Antelias (Agenzia Fides) – In Medio Oriente ci sono realtà ecclesiali che “per ottenere assistenza da alcuni gruppi cristiani americani ed europei, adottano idee che militano contro la convivenza, esagerano le sofferenze dei cristiani e promuovono la teoria della persecuzione sistematica da parte dei musulmani”. Altri soggetti ecclesiali puntano tutto sulla strategia della “alleanza tra minoranze” o sulla protezione di regimi autoritari come uniche vie per assicurare la sopravvivenza in Medio Oriente delle comunità cristiane autoctone. Si tratta di scelte e orientamenti fuorvianti, che rischiano di pesare negativamente sul futuro delle presenze cristiane nell’area mediorientale e di rinnegare la stessa missione a cui oggi la Chiesa chiamata nella parte del mondo ha vissuto la sua vita terrena. Sono queste alcune delle provocazioni disseminate nel documento intitolato “Cristiani in Medio Oriente: per un rinnovamento delle scelte teologiche, sociali e politiche”. Il denso contributo, articolato in cento paragrafi, si offre come un tentativo sistematico do considerare in profondità la condizione presente delle comunità cristiane nel contesto arabo-mediorientale. Si tratta di una iniziativa che non ha uguali nella storia recente della riflessione teologica e pastorale sul presente e il futuro dei cristiani in Medio oriente. Il documento, diffuso oggi nel corso di una presentazione ufficiale organizzata presso la sala conferenze della chiesa di Sant’Elia, a Antelias (Libano), è frutto del lungo lavoro compiuto da un’equipe ecumenica di specialisti in teologia, studi sociali e questioni geopolitiche. Uomini e donne, ministri ordinati e laici, che hanno voluto confrontarsi con franchezza e libertà anche “su questioni che qualcuno può considerare non consone a un dibattito pubblico”. Nell’equipe, che ha assunto come sigla una formula che riecheggia un versetto del Deuteronomio (“Noi scegliamo la vita in abbondanza”), figurano tra gli altri la professoressa Souraya Bechealany, già segretaria generale del Consiglio sulle Chiese del Medio Oriente, e il sacerdote maronita Rouphael Zgheib, direttore nazionale delle Pontificie Opere Missionarie del Libano.
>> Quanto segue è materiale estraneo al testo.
-- pv_equiv track=rewrite | github.com/cardimgame/MysticRealm | tools/cleanup_mysticrealm.py | _map_module
-- ===== SOURCE A (Python) =====
-- from typing import Dict, Iterable, List, Optional, Tuple
--
-- MODULE_MAP: Dict[str, Optional[str]] = {
--     "systems.savegame": "systems.save_load",
--     "ui.save_select": None,  # sem substituto direto
-- }
--
-- def _map_module(name: str) -> Optional[str]:
--     # name: 'systems.savegame' ou 'systems'
--     if name in MODULE_MAP:
--         return MODULE_MAP[name]
--     # se for submódulo de alvo (ex.: systems.savegame.xyz) → substitui prefixo
--     for old in MODULE_MAP:
--         if name.startswith(old + ".") and MODULE_MAP[old]:
--             new = MODULE_MAP[old] + name[len(old):]
--             return new
--     return name  # sem mudança
-- ===== SOURCE B (Python) =====
-- from typing import Dict, Optional
--
-- MODULE_MAP: Dict[str, Optional[str]] = {
--     "systems.savegame": "systems.save_load",
--     "ui.save_select": None,  # sem substituto direto
-- }
--
-- def _map_module(name: str) -> Optional[str]:
--     if name in MODULE_MAP:
--         return MODULE_MAP[name]
--     # walk the name's own dot boundaries, longest prefix first, with direct lookups
--     for cut in range(len(name) - 1, -1, -1):
--         if name[cut] == ".":
--             repl = MODULE_MAP.get(name[:cut])
--             if repl:
--                 return repl + name[cut:]
--     return name
-- ===== Notes on version B (the rewrite author's own statement) =====
-- stated objective: alternative
-- what changed: Instead of scanning every MODULE_MAP key with startswith, B keeps the exact-match check and then walks the name's own dot boundaries from the longest prefix down, doing a direct dict lookup per candidate prefix.
import Mathlib
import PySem

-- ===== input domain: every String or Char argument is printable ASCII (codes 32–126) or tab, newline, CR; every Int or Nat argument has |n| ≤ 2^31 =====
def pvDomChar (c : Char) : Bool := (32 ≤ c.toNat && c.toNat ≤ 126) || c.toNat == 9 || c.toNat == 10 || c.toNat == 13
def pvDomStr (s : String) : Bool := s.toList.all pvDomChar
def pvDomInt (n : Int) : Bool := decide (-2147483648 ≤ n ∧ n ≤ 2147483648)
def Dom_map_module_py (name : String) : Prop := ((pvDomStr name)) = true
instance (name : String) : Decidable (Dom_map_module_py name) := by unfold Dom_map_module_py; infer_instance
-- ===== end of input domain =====

-- B replaces A's scan of every map key with a walk over the name's own dot
-- boundaries (longest prefix first) using direct dict lookups; objective: alternative.

-- ===== PORT A =====
-- MODULE_MAP = {"systems.savegame": "systems.save_load", "ui.save_select": None}
def pvMODULE_MAP : PySem.Dict String (Option String) :=
  (PySem.Dict.empty.insert "systems.savegame" (some "systems.save_load")).insert
    "ui.save_select" none

-- Python truthiness of an Optional[str]: None and "" are falsy
def pvOptTruthy : Option String → Bool
  | some s => !(s == "")
  | none => false

-- the 'for old in MODULE_MAP:' loop of A, over the dict's keys in insertion order
def pvALoop (name : String) : List String → Option String
  | [] => some name                    -- fall through the loop: 'return name'
  | old :: rest =>
    if PySem.Str.startswith name (old ++ ".") && pvOptTruthy (pvMODULE_MAP.getD old none) then
      some ((pvMODULE_MAP.getD old none).getD "" ++
        PySem.Str.slice name (some (PySem.Str.len old)) none)   -- MODULE_MAP[old] + name[len(old):]
    else pvALoop name rest

def map_module_py (name : String) : Option String :=
  match pvMODULE_MAP.get? name with    -- 'if name in MODULE_MAP: return MODULE_MAP[name]'
  | some v => v
  | none => pvALoop name pvMODULE_MAP.keys

-- ===== PORT B =====
-- the 'for cut in range(len(name)-1, -1, -1):' loop of B; pvBScan cs (n+1) examines
-- index n first, then recurses downward; 'some r' is the loop's early return.
-- cs.take n / cs.drop n are exactly Python's name[:cut] / name[cut:] since 0 ≤ cut < len(name) here.
def pvBScan (cs : List Char) : Nat → Option String
  | 0 => none
  | n + 1 =>
    if cs[n]? = some '.' then
      match pvMODULE_MAP.getD (String.ofList (cs.take n)) none with  -- MODULE_MAP.get(name[:cut])
      | some repl => if repl == "" then pvBScan cs n
                     else some (repl ++ String.ofList (cs.drop n))   -- 'if repl: return repl + name[cut:]'
      | none => pvBScan cs n
    else pvBScan cs n

def map_module_py_alt (name : String) : Option String :=
  match pvMODULE_MAP.get? name with    -- same exact-match check as A
  | some v => v
  | none =>
    match pvBScan name.toList name.toList.length with
    | some r => some r
    | none => some name                -- loop finished: 'return name'

-- ===== PRECONDITION & SPEC =====
def Spec_map_module_py (name : String) (out : Option String) : Prop := out = map_module_py_alt name
instance (name : String) (out : Option String) : Decidable (Spec_map_module_py name out) := by unfold Spec_map_module_py; infer_instance

-- ===== CLAIM (what is proved, stated in full; the proofs are below) =====
def Claim_equal_map_module_py : Prop := ∀ (name : String), Dom_map_module_py name → Spec_map_module_py name (map_module_py name)

-- ===== LEMMAS AND PROOFS =====

-- classify the concrete two-entry dict's .get (getD · none)
theorem pvGetD_cases (s : String) :
    pvMODULE_MAP.getD s none =
      if s = "ui.save_select" then none
      else if s = "systems.savegame" then some "systems.save_load"
      else none := by
  simp [pvMODULE_MAP, PySem.Dict.getD_insert, PySem.Dict.getD_empty]

-- 'name starts with "systems.savegame."' as a take/index condition
theorem pvStartswith_iff (cs : List Char) :
    PySem.Chars.startswith cs ("systems.savegame.".toList) = true ↔
      cs.take 16 = "systems.savegame".toList ∧ cs[16]? = some '.' := by
  rw [PySem.Chars.startswith_iff, List.prefix_iff_eq_take]
  have hlen : ("systems.savegame.".toList).length = 17 := rfl
  rw [hlen]
  constructor
  · intro h
    have h17 : cs.take 17 = "systems.savegame".toList ++ ['.'] := h.symm
    constructor
    · have := congrArg (List.take 16) h17
      simpa [List.take_take] using this
    · have := congrArg (fun l => l[16]?) h17
      simpa [List.getElem?_take] using this
  · rintro ⟨h1, h2⟩
    have : cs.take 17 = cs.take 16 ++ (cs[16]?).toList := List.take_add_one
    rw [this, h1, h2]
    rfl

-- what B's scan computes
theorem pvBScan_eq (cs : List Char) (n : Nat) :
    pvBScan cs n =
      if cs.take 16 = "systems.savegame".toList ∧ cs[16]? = some '.' ∧ 16 < n
      then some ("systems.save_load" ++ String.ofList (cs.drop 16))
      else none := by
  induction n with
  | zero => simp [pvBScan]
  | succ n ih =>
    rw [pvBScan]
    by_cases hdot : cs[n]? = some '.'
    · have hn : n < cs.length := by
        rcases List.getElem?_eq_some_iff.mp hdot with ⟨h, _⟩; exact h
      rw [if_pos hdot, pvGetD_cases]
      by_cases hk1 : String.ofList (cs.take n) = "systems.savegame"
      · have htl : cs.take n = "systems.savegame".toList := by
          have := congrArg String.toList hk1; simpa using this
        have hn16 : n = 16 := by
          have := congrArg List.length htl
          simp [List.length_take] at this
          omega
        subst hn16
        have hk2 : ¬ (String.ofList (cs.take 16) = "ui.save_select") := by
          rw [hk1]; decide
        rw [if_neg hk2, if_pos hk1]
        have : ¬ (("systems.save_load" : String) == "") = true := by decide
        simp only [this, if_false, Bool.false_eq_true]
        rw [if_pos ⟨htl, hdot, by omega⟩]
      · -- the examined prefix is not the one truthy key: recurse
        have hrec : pvBScan cs n =
            if cs.take 16 = "systems.savegame".toList ∧ cs[16]? = some '.' ∧ 16 < n
            then some ("systems.save_load" ++ String.ofList (cs.drop 16)) else none := ih
        have hcond : (cs.take 16 = "systems.savegame".toList ∧ cs[16]? = some '.' ∧ 16 < n + 1) ↔
            (cs.take 16 = "systems.savegame".toList ∧ cs[16]? = some '.' ∧ 16 < n) := by
          constructor
          · rintro ⟨h1, h2, h3⟩
            refine ⟨h1, h2, ?_⟩
            rcases Nat.lt_or_ge 16 n with h | h
            · exact h
            · exfalso
              have hn16 : n = 16 := by omega
              subst hn16
              apply hk1
              rw [h1]; rfl
          · rintro ⟨h1, h2, h3⟩; exact ⟨h1, h2, by omega⟩
        by_cases hk2 : String.ofList (cs.take n) = "ui.save_select"
        · rw [if_pos hk2, hrec, if_congr hcond rfl rfl]
        · rw [if_neg hk2, if_neg hk1, hrec, if_congr hcond rfl rfl]
    · rw [if_neg hdot]
      rw [ih]
      apply if_congr _ rfl rfl
      constructor
      · rintro ⟨h1, h2, h3⟩; exact ⟨h1, h2, by omega⟩
      · rintro ⟨h1, h2, h3⟩
        refine ⟨h1, h2, ?_⟩
        rcases Nat.lt_or_ge 16 n with h | h
        · exact h
        · exfalso; have hn16 : n = 16 := by omega
          rw [hn16] at hdot; exact hdot h2

-- the success value A builds equals the one B builds
theorem pvValue_eq (name : String) :
    ("systems.save_load" ++ PySem.Str.slice name (some (PySem.Str.len "systems.savegame")) none : String) =
      "systems.save_load" ++ String.ofList (name.toList.drop 16) := by
  have h : PySem.Str.slice name (some (PySem.Str.len "systems.savegame")) none =
      String.ofList (name.toList.drop 16) := by
    have hlen : PySem.Str.len "systems.savegame" = (16 : Int) := by decide
    rw [hlen]
    have := congrArg String.ofList (PySem.Str.toList_slice name (some 16) none)
    rw [String.ofList_toList] at this
    rw [this]
    congr 1
    rw [PySem.Chars.slice_eq_listSlice, PySem.List.slice_from name.toList (by norm_num)]
    rfl
  rw [h]

-- ===== VERDICT (by name: the statement is the Claim_ definition above) =====
theorem map_module_py_spec : Claim_equal_map_module_py := by
  intro name _
  unfold Spec_map_module_py map_module_py map_module_py_alt
  cases hget : pvMODULE_MAP.get? name with
  | some v => rfl
  | none =>
    have hkeys : pvMODULE_MAP.keys = ["systems.savegame", "ui.save_select"] := by decide
    rw [hkeys]
    rw [pvBScan_eq]
    have hstart : PySem.Str.startswith name ("systems.savegame" ++ ".") =
        PySem.Chars.startswith name.toList ("systems.savegame.".toList) := by
      rw [PySem.Str.startswith_eq]; rfl
    by_cases hS : PySem.Chars.startswith name.toList ("systems.savegame.".toList) = true
    · obtain ⟨h1, h2⟩ := (pvStartswith_iff name.toList).mp hS
      have h3 : 16 < name.toList.length := by
        rcases List.getElem?_eq_some_iff.mp h2 with ⟨h, _⟩; exact h
      rw [if_pos ⟨h1, h2, h3⟩]
      simp only [pvALoop]
      rw [hstart, hS]
      have htruthy : pvOptTruthy (pvMODULE_MAP.getD "systems.savegame" none) = true := by decide
      rw [htruthy]
      simp only [Bool.and_self, if_true]
      have hval : (pvMODULE_MAP.getD "systems.savegame" none).getD "" = "systems.save_load" := by decide
      rw [hval, pvValue_eq]
    · have hS' : PySem.Chars.startswith name.toList ("systems.savegame.".toList) = false :=
        Bool.eq_false_iff.mpr hS
      have hcond : ¬ (name.toList.take 16 = "systems.savegame".toList ∧
          name.toList[16]? = some '.' ∧ 16 < name.toList.length) := by
        rintro ⟨h1, h2, _⟩
        exact hS ((pvStartswith_iff name.toList).mpr ⟨h1, h2⟩)
      rw [if_neg hcond]
      simp only [pvALoop]
      rw [hstart, hS']
      have hfalsy : pvOptTruthy (pvMODULE_MAP.getD "ui.save_select" none) = false := by decide
      rw [hfalsy]
      simp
In molti passaggi, il documento si smarca dagli stereotipi che condizionano e offuscano la rappresentazione dominante sui media occidentali in merito alle comunità cristiane mediorientali, presentate sempre come “minoranze” assediate e bisognose di protezione esterna, di ordine finanziario o geopolitico.
I cristiani in Medio Oriente – riconoscono gli autori del documento - affrontano emergenze e provocazioni enormi “che ci mettono di fronte a scelte dalle quali dipende la nostra esistenza e presenza futura”. Il “graduale affievolirsi della nostra presenza e testimonianza” rende “imperativo intraprendere un esame approfondito della nostra situazione, attingendo a una lettura critica pacata”. Nelle convulsioni geopolitiche mediorientali, analizzate dal documento con dovizia di lucidi riferimenti storici alle stagioni del “rinascimento” arabo” e del “risveglio islamico”, il documento rimarca che il rischio più insidioso per le attuali comunità cristiane mediorientali consiste nell’ “approccio riduzionista basato esclusivamente sulla logica della maggioranza e della minoranza”. Una lettura distorta della realtà che spinge alcuni a cercare protezione “attraverso una ‘alleanza di minoranze’, vedendo in questo una garanzia per perpetuare la presenza cristiana in Medio Oriente”. Una opzione che – sostengono gli autori del documento – alla lunga “snatura una genuina testimonianza cristiana”, fondata “non sull'uso della religione come strumento politico, né sulla rivendicazione di specifici diritti o privilegi per mantenere una rigida identità, ma piuttosto sull'apertura all'altro nel dialogo”.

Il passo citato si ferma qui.